OpenSearch ships native k-NN (HNSW) and Lucene full-text in one engine. Indexing an item produces both a text field (for BM25 scoring on title/description/attributes) and a knn_vector field (for image / text embedding similarity). One query API, one operational footprint.

  • (+) Single component for both query types.
  • (+) Apache 2.0, fully self-hostable, supports JVM-tunable resource limits.
  • (+) Mature PHP client (opensearch-project/opensearch-php).
  • (+) Composes with the OpenFeature flag for gradual rollout — when the index is unavailable the application falls back to a NullSearchIndex (MariaDB LIKE).
  • (−) JVM dependency means another container in docker-compose.yml. Acceptable cost; we already run MariaDB and (optionally) Keycloak.
  • (−) Index rebuilds are slow for large catalogues. M6 ships an offline reindex script (scripts/reindex_opensearch.php).

Decision Outcome

Chosen option: C — OpenSearch with k-NN.

Index design

Two primary indices:

  1. saso_items — one document per Item. Fields:
  2. id (long, pk)
  3. title (text + keyword sub-field)
  4. description (text)
  5. barcode (keyword) — ISBN / EAN / JAN / UPC
  6. category_path (keyword array)
  7. storage_location_code (keyword)
  8. attributes (nested: name keyword + value text)
  9. text_embedding (knn_vector, dim=embedding.dim from system_setting)
  10. image_embedding (knn_vector, dim same as above; multi-valued for items with multiple photos)
  11. saso_storage_locations — one document per location code (warehouse → row → column → bin). Used by location autocomplete.

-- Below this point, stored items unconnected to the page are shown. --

-- The two loop conditions coincide.
theorem cond_bridge (sides : List Int) (N : Nat) (hN : 1 ≤ N) :
    ((∀ k : Nat, k < N →
        pvG sides (2 * (k : Int)) = pvG sides (2 * (k : Int) + 1) ∧
        pvG sides (4 * (N : Int) - 2 - 2 * k) = pvG sides (4 * (N : Int) - 1 - 2 * k) ∧
        pvG sides 1 * pvG sides (4 * (N : Int) - 2) = pvG sides (2 * (k : Int) + 1) * pvG sides (4 * (N : Int) - 2 - 2 * k))
      ↔
     ((∀ k : Nat, k < 2 * N → pvG sides (2 * (k : Int)) = pvG sides (2 * (k : Int) + 1)) ∧
      (∀ k : Nat, k < 2 * N →
        pvG sides (2 * (k : Int)) * pvG sides (2 * (2 * (N : Int) - 1 - k)) =
          pvG sides 0 * pvG sides (2 * (2 * (N : Int) - 1))))) := by
  constructor
  · intro hA
    have hpair : ∀ k : Nat, k < 2 * N → pvG sides (2 * (k : Int)) = pvG sides (2 * (k : Int) + 1) := by
      intro k hk
      by_cases hkN : k < N
      · exact (hA k hkN).1
      · have h2 := (hA (2 * N - 1 - k) (by omega)).2.1
        have e1 : 4 * (N : Int) - 2 - 2 * ((2 * N - 1 - k : Nat) : Int) = 2 * (k : Int) := by omega
        have e2 : 4 * (N : Int) - 1 - 2 * ((2 * N - 1 - k : Nat) : Int) = 2 * (k : Int) + 1 := by omega
        rw [e1, e2] at h2
        exact h2
    refine ⟨hpair, ?_⟩
    have g01 : pvG sides 0 = pvG sides 1 := by simpa using hpair 0 (by omega)
    have key : ∀ k : Nat, k < N →
        pvG sides (2 * (k : Int)) * pvG sides (2 * (2 * (N : Int) - 1 - k)) =
          pvG sides 0 * pvG sides (2 * (2 * (N : Int) - 1)) := by
      intro k hk
      have h3 := (hA k hk).2.2
      have h1 := (hA k hk).1
      have e3 : 4 * (N : Int) - 2 - 2 * (k : Int) = 2 * (2 * (N : Int) - 1 - k) := by ring
      have e4 : 4 * (N : Int) - 2 = 2 * (2 * (N : Int) - 1) := by ring
      rw [e3, e4, ← h1, ← g01] at h3
      exact h3.symm
    intro k hk
    by_cases hkN : k < N
    · exact key k hkN
    · have hk' := key (2 * N - 1 - k) (by omega)
      have e5 : ((2 * N - 1 - k : Nat) : Int) = 2 * (N : Int) - 1 - (k : Int) := by omega
      rw [e5] at hk'
      have e6 : 2 * (N : Int) - 1 - (2 * (N : Int) - 1 - (k : Int)) = (k : Int) := by ring
      rw [e6] at hk'
      calc pvG sides (2 * (k : Int)) * pvG sides (2 * (2 * (N : Int) - 1 - k))
          = pvG sides (2 * (2 * (N : Int) - 1 - (k : Int))) * pvG sides (2 * (k : Int)) := by ring
        _ = _ := hk'
  · rintro ⟨hp, hq⟩
    intro k hk
    have g01 : pvG sides 0 = pvG sides 1 := by simpa using hp 0 (by omega)
    refine ⟨hp k (by omega), ?_, ?_⟩
    · have h2 := hp (2 * N - 1 - k) (by omega)
      have e1 : 2 * ((2 * N - 1 - k : Nat) : Int) = 4 * (N : Int) - 2 - 2 * (k : Int) := by omega
      rw [e1] at h2
      have e2 : 4 * (N : Int) - 2 - 2 * (k : Int) + 1 = 4 * (N : Int) - 1 - 2 * (k : Int) := by ring
      rw [e2] at h2
      exact h2
    · have hqk := hq k (by omega)
      have e3 : 2 * (2 * (N : Int) - 1 - (k : Int)) = 4 * (N : Int) - 2 - 2 * (k : Int) := by ring
      have e4 : 2 * (2 * (N : Int) - 1) = 4 * (N : Int) - 2 := by ring
      rw [e3, e4] at hqk
      rw [← g01, ← hp k (by omega)]
      exact hqk.symm

theorem ports_eq_pos (sides : List Int) (N : Nat) (hN : 1 ≤ N) :
    checkRectangles sides (N : Int) = checkRectangles_alt sides (N : Int) := by
  have hA : chkLoopA sides (4 * (N : Int) - 2 - 1).toNat none 1 (4 * (N : Int) - 2) = "YES" ↔
      (∀ k : Nat, k < N →
        pvG sides (2 * (k : Int)) = pvG sides (2 * (k : Int) + 1) ∧
        pvG sides (4 * (N : Int) - 2 - 2 * k) = pvG sides (4 * (N : Int) - 1 - 2 * k) ∧
        pvG sides 1 * pvG sides (4 * (N : Int) - 2) = pvG sides (2 * (k : Int) + 1) * pvG sides (4 * (N : Int) - 2 - 2 * k)) := by
    rw [show (4 * (N : Int) - 2 - 1).toNat = (4 * (N : Int) - 2 - 1).toNat - 1 + 1 from by omega]
    rw [chkLoopA, if_pos (by omega)]
    by_cases hp : pvG sides (1 - 1) = pvG sides 1 ∧ pvG sides (4 * (N : Int) - 2) = pvG sides (4 * (N : Int) - 2 + 1)
    · have hpa : pvG sides 0 = pvG sides 1 := by
        have := hp.1; norm_num at this; exact this
      have hpb : pvG sides (4 * (N : Int) - 2) = pvG sides (4 * (N : Int) - 1) := by
        have := hp.2
        rw [show 4 * (N : Int) - 2 + 1 = 4 * (N : Int) - 1 from by ring] at this
        exact this
      rw [if_neg (by push Not; exact hp)]
      rw [if_neg (by simp)]
      simp only [Option.getD_none]
      rw [chkLoopA_yes sides (N - 1) ((4 * (N : Int) - 2 - 1).toNat - 1) _ (1 + 2) (4 * (N : Int) - 2 - 2) (by omega) (by omega)]
      constructor
      · intro hall k hk
        rcases k with _ | j
        · refine ⟨by simpa using hpa, ?_, ?_⟩
          · simpa using hpb
          · norm_num
        · have := hall j (by omega)
          push_cast at this ⊢
          ring_nf at this ⊢
          exact this
      · intro hall j hj
        have := hall (j + 1) (by omega)
        push_cast at this ⊢
        ring_nf at this ⊢
        exact this
    · rw [if_pos (by by_contra hc; push Not at hc; exact hp ⟨hc.1, hc.2⟩)]
      constructor
      · intro hy; exact absurd hy (by simp)
      · intro hall
        have h1 := (hall 0 (by omega)).1
        have h2 := (hall 0 (by omega)).2.1
        refine (hp ⟨by simpa using h1, ?_⟩).elim
        rw [show 4 * (N : Int) - 2 + 1 = 4 * (N : Int) - 1 from by ring]
        simpa using h2
  rw [checkRectangles, checkRectangles_alt]
  by_cases hpair : ∀ k : Nat, k < 2 * N → pvG sides (2 * (k : Int)) = pvG sides (2 * (k : Int) + 1)
  · have hbuild := chkBuild_some sides (2 * N) (2 * (N : Int)).toNat (2 * (N : Int)) 0 []
      (by omega) (by omega) (by intro k hk; simpa using hpair k hk)
    have hPl : ([] : List Int) ++ (List.range (2 * N)).map (fun (k : Nat) => pvG sides (2 * ((0 : Int) + (k : Int)))) =
        (List.range (2 * N)).map (fun (k : Nat) => pvG sides (2 * (k : Int))) := by simp
    rw [hPl] at hbuild
    rw [hbuild]
    set Pl : List Int := (List.range (2 * N)).map (fun (k : Nat) => pvG sides (2 * (k : Int))) with hPldef
    have hlen : Pl.length = 2 * N := by simp [hPldef]
    have hne : Pl ≠ [] := by
      intro hcon
      rw [hcon] at hlen
      simp at hlen
      omega
    show chkLoopA sides (4 * (N : Int) - 2 - 1).toNat none 1 (4 * (N : Int) - 2) =
      if Pl = [] then "YES" else chkScan Pl (2 * (N : Int)).toNat (pvG Pl 0 * pvG Pl (-1)) (2 * (N : Int)) 0
    rw [if_neg hne]
    have hPj : ∀ j : Nat, j < 2 * N → pvG Pl (j : Int) = pvG sides (2 * (j : Int)) := by
      intro j hj
      rw [pvG, PySem.List.pyGet?_natCast]
      rw [List.getElem?_eq_getElem (by omega)]
      simp [hPldef]
    have hP0 : pvG Pl 0 = pvG sides 0 := by
      have := hPj 0 (by omega)
      simpa using this
    have hPlast : pvG Pl (-1) = pvG sides (2 * (2 * (N : Int) - 1)) := by
      rw [pvG, PySem.List.pyGet?_neg_one, List.getLast?_eq_getElem?,
        List.getElem?_eq_getElem (by simp; omega)]
      simp only [Option.getD_some]
      simp only [hPldef, List.getElem_map, List.getElem_range, List.length_map,
        List.length_range]
      congr 1
      omega
    have hPneg : ∀ j : Nat, j < 2 * N →
        pvG Pl (2 * (N : Int) - 1 - (j : Int)) = pvG sides (2 * (2 * (N : Int) - 1 - (j : Int))) := by
      intro j hj
      have e : 2 * (N : Int) - 1 - (j : Int) = ((2 * N - 1 - j : Nat) : Int) := by omega
      rw [e, hPj (2 * N - 1 - j) (by omega)]
    have hscan := chkScan_yes Pl (2 * N) (2 * (N : Int)).toNat (pvG Pl 0 * pvG Pl (-1)) (2 * (N : Int)) 0 (by omega) (by omega)
    have hBiff : chkScan Pl (2 * (N : Int)).toNat (pvG Pl 0 * pvG Pl (-1)) (2 * (N : Int)) 0 = "YES" ↔
        (∀ k : Nat, k < 2 * N →
          pvG sides (2 * (k : Int)) * pvG sides (2 * (2 * (N : Int) - 1 - k)) =
            pvG sides 0 * pvG sides (2 * (2 * (N : Int) - 1))) := by
      rw [hscan]
      constructor
      · intro hh j hj
        have := hh j hj
        simp only [zero_add] at this
        rw [hPj j hj, hPneg j hj, hP0, hPlast] at this
        exact this
      · intro hh j hj
        have := hh j hj
        simp only [zero_add]
        rw [hPj j hj, hPneg j hj, hP0, hPlast]
        exact this
    have hAiff : chkLoopA sides (4 * (N : Int) - 2 - 1).toNat none 1 (4 * (N : Int) - 2) = "YES" ↔
        (∀ k : Nat, k < 2 * N →
          pvG sides (2 * (k : Int)) * pvG sides (2 * (2 * (N : Int) - 1 - k)) =
            pvG sides 0 * pvG sides (2 * (2 * (N : Int) - 1))) := by
      rw [hA, cond_bridge sides N hN]
      exact ⟨fun h => h.2, fun h => ⟨hpair, h⟩⟩
    rcases chkLoopA_mem sides (4 * (N : Int) - 2 - 1).toNat none 1 (4 * (N : Int) - 2) with h1 | h1 <;>
      rcases chkScan_mem Pl (2 * (N : Int)).toNat (pvG Pl 0 * pvG Pl (-1)) (2 * (N : Int)) 0 with h2 | h2
    · rw [h1, h2]
    · exact absurd (hBiff.mpr (hAiff.mp h1)) (by rw [h2]; simp)
    · exact absurd (hAiff.mpr (hBiff.mp h2)) (by rw [h1]; simp)
    · rw [h1, h2]
  · have hbuild := chkBuild_none sides (2 * N) (2 * (N : Int)).toNat (2 * (N : Int)) 0 []
      (by omega) (by omega) (by intro hall; exact hpair (fun k hk => by simpa using hall k hk))
    rw [hbuild]
    have hAno : chkLoopA sides (4 * (N : Int) - 2 - 1).toNat none 1 (4 * (N : Int) - 2) ≠ "YES" := by
      intro hy
      exact hpair ((cond_bridge sides N hN).mp (hA.mp hy)).1
    rcases chkLoopA_mem sides (4 * (N : Int) - 2 - 1).toNat none 1 (4 * (N : Int) - 2) with h1 | h1
    · exact absurd h1 hAno
    · rw [h1]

Embedding dimensionality is configurable so operators can switch models (e.g. 1536 for text-embedding-3-large, 768 for gemini-embedding-001) without altering the index by hand. The reindex script reads ai.embedding.dim and rebuilds.

Code shape

src/
├── Domain/
│   └── Search/
│       ├── SearchIndex.php          # interface
│       ├── SearchQuery.php          # value object
│       ├── SearchResult.php         # value object
│       └── SimilarityRequest.php    # vector + k
└── Infrastructure/
    └── Search/
        ├── OpenSearchSearchIndex.php
        ├── NullSearchIndex.php      # fallback when OpenSearch is down
        └── OpenSearchClientFactory.php

Indexing pipeline

Item writes (insert, update, delete) emit a domain event; a Symfony Messenger handler (cf. ADR 0013) calls SearchIndex::upsert() / delete(). The embedding payload is produced via AiAssistant::embed() (ADR 0009) — async so the user-facing transaction commits without waiting on the embedding call.

Cache layer

A Redis cache (cf. ADR 0012) sits in front of the most common queries (top-N popular keyword searches, recent similarity searches). Cache misses fall through to OpenSearch.

Failure modes

  • OpenSearch unreachable → controller falls back to NullSearchIndex, which serves results from MariaDB LIKE (degraded but available).
  • Embedding provider unreachable → similarity search returns empty with a warning banner; full-text still works.
  • Index drift (item updated but indexer not yet processed) → operators can trigger a row-level reindex from the admin UI.

Consequences

  • OpenSearch becomes a runtime dependency of M6 features. The docker-compose.yml gains an opensearch service behind a --profile search flag.
  • Embeddings live in OpenSearch only — MariaDB never stores vectors. Rotating the embedding model is a reindex, not a schema migration.
  • Two query types (keyword + similarity) hit one engine, one client, one set of operational concerns.
  • Operators who don't want OpenSearch get the NullSearchIndex path. The product still works; search ranking just falls back to LIKE.
  • Future work — multi-tenant isolation (per-organisation indices) is not addressed here; M6 assumes single-tenant deployments.